Exercise goal: Exactly as they appear below, repeat the lines from the one with "h hk; omega" through the one with "have hlt_lt : ((p", and no others.

───── The data ─────

-- pv_equiv track=rewrite | github.com/malinkang/GitHubPoster | github_heatmap/utils.py | make_github_level_thresholds
-- ===== SOURCE A (Python) =====
-- import math
--
-- def make_github_level_thresholds(number_list):
--     """
--     GitHub exposes contribution levels as NONE plus four quartiles.
--     This uses the non-zero daily values and a nearest-rank percentile.
--     """
--     positive_values = sorted(v for v in number_list if v > 0)
--     if not positive_values:
--         return ()
--
--     total = len(positive_values)
--
--     def nearest_rank(percentile):
--         index = max(0, math.ceil(total * percentile) - 1)
--         return positive_values[index]
--
--     return tuple(nearest_rank(p) for p in (0.25, 0.50, 0.75))
-- ===== SOURCE B (Python) =====
-- def make_github_level_thresholds(number_list):
--     """
--     Same thresholds as A, but via expected-O(n) three-way quickselect on the
--     unsorted positive values instead of a full O(n log n) sort.
--     """
--     pos = [v for v in number_list if v > 0]
--     n = len(pos)
--     if n == 0:
--         return ()
--
--     def select(xs, k):
--         # k-th smallest (0-based) of xs by three-way partition quickselect
--         while True:
--             p = xs[len(xs) // 2]
--             lt = [x for x in xs if x < p]
--             gt = [x for x in xs if x > p]
--             ne = len(xs) - len(gt)  # count of elements <= p
--             if k < len(lt):
--                 xs = lt
--             elif k < ne:
--                 return p
--             else:
--                 xs, k = gt, k - ne
--
--     # nearest-rank indices: ceil(n*p) - 1, as integer ceiling divisions
--     return tuple(select(pos, k) for k in ((n + 3) // 4 - 1, (n + 1) // 2 - 1, (3 * n + 3) // 4 - 1))
-- ===== Notes on version B (the rewrite author's own statement) =====
-- stated objective: alternative
-- what changed: Replaces the full sort plus indexing by an expected-linear three-way-partition quickselect run at the three fixed nearest-rank indices (computed as integer ceiling divisions instead of float math.ceil).
import Mathlib
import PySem

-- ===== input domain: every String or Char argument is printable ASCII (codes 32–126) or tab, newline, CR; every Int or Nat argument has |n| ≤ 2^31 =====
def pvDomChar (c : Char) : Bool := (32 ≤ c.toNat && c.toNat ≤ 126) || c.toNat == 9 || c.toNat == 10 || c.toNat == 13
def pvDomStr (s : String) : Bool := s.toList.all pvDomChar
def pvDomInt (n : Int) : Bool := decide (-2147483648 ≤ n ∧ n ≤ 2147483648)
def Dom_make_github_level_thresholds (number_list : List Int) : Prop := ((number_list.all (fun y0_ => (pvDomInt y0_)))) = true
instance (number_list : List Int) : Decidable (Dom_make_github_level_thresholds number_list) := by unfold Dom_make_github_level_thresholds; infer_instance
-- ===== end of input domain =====

-- B replaces A's full sort by a three-way-partition quickselect at the three fixed
-- nearest-rank indices (integer ceiling divisions instead of float math.ceil); alternative
-- algorithm, same exact results.


-- ===== PORT A =====
-- math.ceil(total * p) for p ∈ {0.25, 0.5, 0.75}: these are exact binary floats, so the
-- float product is exact (total < 2^53) and ceil(total · num/den) = (total·num + den - 1) / den
-- in integers; ported as that integer ceiling division. The index is always in range, so the
-- total form pyGetD (default never used) is the faithful port of positive_values[index].
def make_github_level_thresholds (number_list : List Int) : List Int :=
  let positive_values := PySem.List.sorted (number_list.filter (fun v => decide (0 < v))) (fun x => x) false
  if positive_values = [] then []
  else
    let total := positive_values.length
    let nearest_rank := fun (num den : Nat) =>
      let index : Int := max 0 ((((total * num + (den - 1)) / den : Nat) : Int) - 1)
      PySem.List.pyGetD positive_values index 0
    [nearest_rank 1 4, nearest_rank 1 2, nearest_rank 3 4]

-- ===== PORT B =====
-- k-th smallest (0-based) by three-way partition quickselect (Source B's `select` loop)
-- pivot membership (used by the termination argument)
lemma pv_piv_mem (p : Int) (t : List Int) : (p :: t).getD ((p :: t).length / 2) p ∈ p :: t := by
  rw [List.getD_eq_getElem _ _ (by simp; omega)]
  exact List.getElem_mem _

def pvQSel : List Int → Nat → Int
  | [], _ => 0
  | p :: t, k =>
    let piv := (p :: t).getD ((p :: t).length / 2) p    -- xs[len(xs) // 2]: index always in range
    let lt := (p :: t).filter (fun x => decide (x < piv))
    let gt := (p :: t).filter (fun x => decide (piv < x))
    let ne := (p :: t).length - gt.length
    if k < lt.length then pvQSel lt k
    else if k < ne then piv
    else pvQSel gt (k - ne)
termination_by xs _ => xs.length
decreasing_by
  · exact List.length_filter_lt_length_iff_exists.2 ⟨_, pv_piv_mem p t, by simp⟩
  · exact List.length_filter_lt_length_iff_exists.2 ⟨_, pv_piv_mem p t, by simp⟩

def make_github_level_thresholds_alt (number_list : List Int) : List Int :=
  let pos := number_list.filter (fun v => decide (0 < v))
  let n := pos.length
  if n = 0 then []
  else [pvQSel pos ((n + 3) / 4 - 1), pvQSel pos ((n + 1) / 2 - 1), pvQSel pos ((3 * n + 3) / 4 - 1)]

-- ===== PRECONDITION & SPEC =====
def Spec_make_github_level_thresholds (number_list : List Int) (out : List Int) : Prop := out = make_github_level_thresholds_alt number_list
instance (number_list : List Int) (out : List Int) : Decidable (Spec_make_github_level_thresholds number_list out) := by unfold Spec_make_github_level_thresholds; infer_instance

-- ===== CLAIM (what is proved, stated in full; the proofs are below) =====
def Claim_equal_make_github_level_thresholds : Prop := ∀ (number_list : List Int), Dom_make_github_level_thresholds number_list → Spec_make_github_level_thresholds number_list (make_github_level_thresholds number_list)

-- ===== LEMMAS AND PROOFS =====

-- three-way split of xs at pivot p is a permutation of xs
lemma pv_perm3 (p : Int) (xs : List Int) :
    (xs.filter (fun x => decide (x < p)) ++ xs.filter (fun x => decide (x = p)) ++ xs.filter (fun x => decide (p < x))).Perm xs := by
  induction xs with
  | nil => simp
  | cons a t ih =>
    rcases lt_trichotomy a p with h | h | h
    · simpa [List.filter_cons, h, not_lt.mpr h.le, h.ne] using ih.cons a
    · subst h
      refine List.Perm.trans ?_ (ih.cons a)
      simpa [List.filter_cons, List.append_assoc] using (List.perm_middle (a := a)
        (l₁ := List.filter (fun x => decide (x < a)) t)
        (l₂ := List.filter (fun x => decide (x = a)) t ++ List.filter (fun x => decide (a < x)) t))
    · refine List.Perm.trans ?_ (ih.cons a)
      simpa [List.filter_cons, h, not_lt.mpr h.le, (ne_of_gt h), List.append_assoc] using
        (List.perm_middle (a := a)
          (l₁ := List.filter (fun x => decide (x < p)) t ++ List.filter (fun x => decide (x = p)) t)
          (l₂ := List.filter (fun x => decide (p < x)) t))

-- sorted xs splits as sorted(<p) ++ (=p) ++ sorted(>p)
lemma pv_sorted_split (p : Int) (xs : List Int) :
    PySem.List.sorted xs (fun x => x) false =
      PySem.List.sorted (xs.filter (fun x => decide (x < p))) (fun x => x) false
      ++ xs.filter (fun x => decide (x = p))
      ++ PySem.List.sorted (xs.filter (fun x => decide (p < x))) (fun x => x) false := by
  apply PySem.List.sorted_id_eq_of_perm_of_pairwise
  · exact (((PySem.List.sorted_perm _ _ _).append (List.Perm.refl _)).append
      (PySem.List.sorted_perm _ _ _)).trans (pv_perm3 p xs)
  · have hlt : ∀ a ∈ PySem.List.sorted (xs.filter (fun x => decide (x < p))) (fun x => x) false, a < p := by
      intro a ha
      have := (PySem.List.mem_sorted _ _ _ _).1 ha
      simpa using (List.mem_filter.1 this).2
    have heq : ∀ a ∈ xs.filter (fun x => decide (x = p)), a = p := by
      intro a ha; simpa using (List.mem_filter.1 ha).2
    have hgt : ∀ a ∈ PySem.List.sorted (xs.filter (fun x => decide (p < x))) (fun x => x) false, p < a := by
      intro a ha
      have := (PySem.List.mem_sorted _ _ _ _).1 ha
      simpa using (List.mem_filter.1 this).2
    rw [List.pairwise_append]
    refine ⟨?_, ?_, ?_⟩
    · rw [List.pairwise_append]
      refine ⟨by simpa using PySem.List.sorted_pairwise (xs.filter (fun x => decide (x < p))) (fun x => x),
        List.pairwise_of_forall_mem_list (fun a ha b hb => by rw [heq a ha, heq b hb]), ?_⟩
      intro a ha b hb
      exact le_of_lt (lt_of_lt_of_le (hlt a ha) (heq b hb).ge)
    · simpa using PySem.List.sorted_pairwise (xs.filter (fun x => decide (p < x))) (fun x => x)
    · intro a ha b hb
      rcases List.mem_append.1 ha with ha' | ha'
      · exact le_of_lt (lt_of_lt_of_le (hlt a ha') (le_of_lt (hgt b hb)))
      · exact le_of_lt (lt_of_le_of_lt (heq a ha').le (hgt b hb))

-- total cut into the three partition sizes
lemma pv_len3 (p : Int) (xs : List Int) :
    (xs.filter (fun x => decide (x < p))).length + (xs.filter (fun x => decide (x = p))).length
      + (xs.filter (fun x => decide (p < x))).length = xs.length := by
  have h := (pv_perm3 p xs).length_eq
  simp at h; omega

-- quickselect returns the k-th element of the sorted list
lemma pv_qsel_sorted_aux : ∀ (n : Nat) (xs : List Int) (k : Nat), xs.length ≤ n → k < xs.length →
    pvQSel xs k = (PySem.List.sorted xs (fun x => x) false).getD k 0 := by
  intro n
  induction n with
  | zero => intro xs k h hk; omega
  | succ n ih =>
    intro xs k hlen hk
    match xs with
    | [] => simp at hk
    | p :: t =>
      rw [pvQSel]
      set piv := (p :: t).getD ((p :: t).length / 2) p with hpivdef
      have h3 := pv_len3 piv (p :: t)
      have hlt_lt : ((p :: t).filter (fun x => decide (x < piv))).length < (p :: t).length :=
        List.length_filter_lt_length_iff_exists.2 ⟨_, pv_piv_mem p t, by rw [hpivdef]; simp⟩
      have hgt_lt : ((p :: t).filter (fun x => decide (piv < x))).length < (p :: t).length :=
        List.length_filter_lt_length_iff_exists.2 ⟨_, pv_piv_mem p t, by rw [hpivdef]; simp⟩
      by_cases h1 : k < ((p :: t).filter (fun x => decide (x < piv))).length
      · rw [if_pos h1, pv_sorted_split piv (p :: t), List.append_assoc,
          List.getD_append _ _ _ _ (by rw [PySem.List.length_sorted]; exact h1)]
        exact ih _ k (by omega) h1
      · by_cases h2 : k < (p :: t).length - ((p :: t).filter (fun x => decide (piv < x))).length
        · rw [if_neg h1, if_pos h2, pv_sorted_split piv (p :: t), List.append_assoc,
            List.getD_append_right _ _ _ _ (by rw [PySem.List.length_sorted]; omega),
            PySem.List.length_sorted,
            List.getD_append _ _ _ _ (by omega)]
          have hidx : k - ((p :: t).filter (fun x => decide (x < piv))).length
              < ((p :: t).filter (fun x => decide (x = piv))).length := by omega
          rw [List.getD_eq_getElem _ _ hidx]
          have hm : ((p :: t).filter (fun x => decide (x = piv)))[k - ((p :: t).filter (fun x => decide (x < piv))).length] ∈ (p :: t).filter (fun x => decide (x = piv)) := List.getElem_mem _
          have hp := (List.mem_filter.1 hm).2
          simp only [decide_eq_true_eq] at hp
          exact hp.symm
        · rw [if_neg h1, if_neg h2, pv_sorted_split piv (p :: t),
            List.getD_append_right _ _ _ _ (by
              simp only [List.length_append, PySem.List.length_sorted]; omega)]
          have hlen2 : ((PySem.List.sorted ((p :: t).filter (fun x => decide (x < piv))) (fun x => x) false)
              ++ (p :: t).filter (fun x => decide (x = piv))).length
              = (p :: t).length - ((p :: t).filter (fun x => decide (piv < x))).length := by
            simp only [List.length_append, PySem.List.length_sorted]; omega
          rw [hlen2]
          exact ih _ _ (by omega) (by omega)

lemma pv_qsel_sorted (xs : List Int) (k : Nat) (hk : k < xs.length) :
    pvQSel xs k = (PySem.List.sorted xs (fun x => x) false).getD k 0 :=
  pv_qsel_sorted_aux xs.length xs k le_rfl hk

-- ===== VERDICT (by name: the statement is the Claim_ definition above) =====
theorem make_github_level_thresholds_spec : Claim_equal_make_github_level_thresholds := by
  intro number_list _
  show make_github_level_thresholds number_list = make_github_level_thresholds_alt number_list
  unfold make_github_level_thresholds make_github_level_thresholds_alt
  by_cases hnil : number_list.filter (fun v => decide (0 < v)) = []
  · simp [hnil, PySem.List.sorted_eq_nil_iff]
  · have hn : 0 < (number_list.filter (fun v => decide (0 < v))).length :=
      List.length_pos_of_ne_nil hnil
    simp only [PySem.List.sorted_eq_nil_iff, hnil, if_neg, PySem.List.length_sorted,
      List.length_eq_zero_iff, if_false]
    set pos := number_list.filter (fun v => decide (0 < v)) with hpos
    set n := pos.length with hdefn
    have key : ∀ (c : Nat), 1 ≤ c → c - 1 < n →
        PySem.List.pyGetD (PySem.List.sorted pos (fun x => x) false) (max 0 ((c : Int) - 1)) 0
          = pvQSel pos (c - 1) := by
      intro c hc1 hcn
      have harith : (max 0 ((c : Int) - 1)) = ((c - 1 : Nat) : Int) := by omega
      rw [harith, PySem.List.pyGetD_natCast, ← pv_qsel_sorted pos (c - 1) hcn]
    have e1 : (n * 1 + (4 - 1)) / 4 = (n + 3) / 4 := by omega
    have e2 : (n * 1 + (2 - 1)) / 2 = (n + 1) / 2 := by omega
    have e3 : (n * 3 + (4 - 1)) / 4 = (3 * n + 3) / 4 := by omega
    rw [e1, e2, e3]
    rw [key ((n + 3) / 4) (by omega) (by omega),
      key ((n + 1) / 2) (by omega) (by omega),
      key ((3 * n + 3) / 4) (by omega) (by omega)]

─────

Completed exercise:
  | zero => intro xs k h hk; omega
  | succ n ih =>
    intro xs k hlen hk
    match xs with
    | [] => simp at hk
    | p :: t =>
      rw [pvQSel]
      set piv := (p :: t).getD ((p :: t).length / 2) p with hpivdef
      have h3 := pv_len3 piv (p :: t)
      have hlt_lt : ((p :: t).filter (fun x => decide (x < piv))).length < (p :: t).length :=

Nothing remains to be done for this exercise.